Acting and direction

I don’t follow many actors or directors; it’s quite common for me not to even know the names of stars who appeared in a movie I’ve just seen. It’s just not something to which I’ve ever paid much attention. I actually believe that most acting and direction in most professional productions is really rather good. If you don’t believe me, I suggest a trip to the local amateur theatre or watching some fan films on YouTube. There’s sometimes gold there, true, but I usually find that it recalibrates my expectations of even the most modest professional performances. If I had to define litmus tests for the kinds of performances I like, the most important one would be the degree to which I’m conned into thinking that the person on the screen is who they say they are and that I forget I’m watching a performance. Really compelling performances like this can certainly make me interested in characters and situations about which I might not otherwise care. Two films that I liked a lot more than I expected to were Taxi Driver and American Beauty, both because of performances that I really enjoyed watching.

Visual design

I honestly can’t think of a film or TV show where the visual design (including special effects) has led me to like something that I otherwise wouldn’t have liked anyway. The closest I can come is the couple of episodes I watched of Mad Men or Boardwalk Empire were so beautiful that they almost lured me in, but in neither case was it quite enough to make me want to follow either series. I know I’m drawn to sumptuous period pieces like Cyrano de Bergerac, La Reine Margot, The Duchess, or Master and Commander, but these are films with high appeal due to their settings anyway.

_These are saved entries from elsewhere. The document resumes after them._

-- pv_equiv track=rewrite | github.com/zyy20009619/cluster | algos/CommonFunction.py | findFileRealIndex
-- ===== SOURCE A (Python) =====
-- def findFileRealIndex(variable, filename):
--     modelinfoIndex = -1
--     for varIndex in range(len(variable)):
--         if variable[varIndex] == 'module-info':
--             modelinfoIndex += 1
--         var = variable[varIndex]
--         if var.find(filename) != -1:
--             return modelinfoIndex
-- ===== SOURCE B (Python) =====
-- def findFileRealIndex(variable, filename):
--     # Two-pass: locate the first matching element, then count 'module-info' in the inclusive prefix.
--     for i, var in enumerate(variable):
--         if var.find(filename) != -1:
--             return variable[:i + 1].count('module-info') - 1
--     return None
-- ===== Notes on version B (the rewrite author's own statement) =====
-- stated objective: alternative
-- what changed: Replaces A's single loop with a running module-info counter by a find-first-match scan followed by a count over the inclusive prefix slice.
import Mathlib
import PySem

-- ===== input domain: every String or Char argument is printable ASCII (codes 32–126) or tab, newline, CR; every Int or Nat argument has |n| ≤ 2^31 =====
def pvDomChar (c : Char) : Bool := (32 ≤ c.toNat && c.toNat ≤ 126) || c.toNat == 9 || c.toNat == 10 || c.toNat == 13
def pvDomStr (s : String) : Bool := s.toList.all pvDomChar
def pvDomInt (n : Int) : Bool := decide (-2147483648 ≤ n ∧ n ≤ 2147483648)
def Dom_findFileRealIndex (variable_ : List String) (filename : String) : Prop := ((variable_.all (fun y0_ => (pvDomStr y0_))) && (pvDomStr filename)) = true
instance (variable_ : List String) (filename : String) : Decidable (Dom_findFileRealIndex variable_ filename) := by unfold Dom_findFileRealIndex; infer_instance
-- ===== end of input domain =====

-- B replaces A's single loop carrying a running 'module-info' counter by a two-pass
-- decomposition: find the first matching element, then count over the inclusive prefix.

-- ===== PORT A =====
-- the for-loop over indices, carried as structural recursion over the list with the counter
def findFileRealIndexGo (filename : String) : List String → Int → Option Int
  | [], _ => none
  | v :: rest, acc =>
    let acc' := if v == "module-info" then acc + 1 else acc
    if PySem.Str.find v filename != -1 then some acc'
    else findFileRealIndexGo filename rest acc'

def findFileRealIndex (variable_ : List String) (filename : String) : Option Int :=
  findFileRealIndexGo filename variable_ (-1)

-- ===== PORT B =====
def findFileRealIndex_alt (variable_ : List String) (filename : String) : Option Int :=
  match variable_.findIdx? (fun v => PySem.Str.find v filename != -1) with
  | none => none
  | some i =>
      some ((PySem.List.count (PySem.List.slice variable_ none (some ((i : Int) + 1))) "module-info" : Int) - 1)

-- ===== PRECONDITION & SPEC =====
def Spec_findFileRealIndex (variable_ : List String) (filename : String) (out : Option Int) : Prop := out = findFileRealIndex_alt variable_ filename
instance (variable_ : List String) (filename : String) (out : Option Int) : Decidable (Spec_findFileRealIndex variable_ filename out) := by unfold Spec_findFileRealIndex; infer_instance

-- ===== CLAIM (what is proved, stated in full; the proofs are below) =====
def Claim_equal_findFileRealIndex : Prop := ∀ (variable_ : List String) (filename : String), Dom_findFileRealIndex variable_ filename → Spec_findFileRealIndex variable_ filename (findFileRealIndex variable_ filename)

-- ===== LEMMAS AND PROOFS =====

theorem findFileRealIndexGo_eq (filename : String) (l : List String) (acc : Int) :
    findFileRealIndexGo filename l acc =
      (l.findIdx? (fun v => PySem.Str.find v filename != -1)).map
        (fun i => acc + ((l.take (i + 1)).count "module-info" : Int)) := by
  induction l generalizing acc with
  | nil => simp [findFileRealIndexGo]
  | cons v rest ih =>
    simp only [findFileRealIndexGo, List.findIdx?_cons]
    by_cases hp : (PySem.Str.find v filename != -1) = true
    · simp only [hp, if_pos]
      by_cases hv : v = "module-info" <;>
        simp [hv]
    · simp only [Bool.not_eq_true] at hp
      simp only [hp, Bool.false_eq_true, if_false, ih]
      cases h : rest.findIdx? (fun v => PySem.Str.find v filename != -1) with
      | none => simp
      | some i =>
        simp only [Option.map_some]
        by_cases hv : v = "module-info" <;>
          simp [hv, List.take_succ_cons]; ring_nf

-- ===== VERDICT (by name: the statement is the Claim_ definition above) =====
theorem findFileRealIndex_spec : Claim_equal_findFileRealIndex := by
  intro variable_ filename _
  unfold Spec_findFileRealIndex findFileRealIndex findFileRealIndex_alt
  rw [findFileRealIndexGo_eq]
  cases h : variable_.findIdx? (fun v => PySem.Str.find v filename != -1) with
  | none => simp
  | some i =>
    have hb : ((i : Int) + 1) = ((i + 1 : Nat) : Int) := by push_cast; ring
    simp only [Option.map_some, hb, PySem.List.slice_to_natCast, PySem.List.count_eq]
    ring_nf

I’m interested in the technology of special effects, but they are not a strong source of appeal for me. I can take them or leave them, and at most, they add appeal to films that would have appealed to me anyway.


It’s not an original observation, but I find some films are so beautiful to look at that I’d blow up just about any frame and hang it on the wall. 2001: A Space Odyssey is like that for me, but that’s a film with very strong appeal for me from other directions. I’ve also enjoyed wild landscapes like Atanarjuat and... a Japanese film whose name I can’t remember right now (one word, starts with ‘S’) [edit—I have since recalled it was Naomi Kawase’s Suzaku] but whose bamboo forests are as vivid in my mind’s eye as when I saw the film over ten years ago.

Lack of craft

Craft is not a strong source of appeal for me, and poor craft will rarely be an obstacle to my liking something that appeals to me for other reasons. And complete incompetence is likely to provide its own perverse appeal to me as well.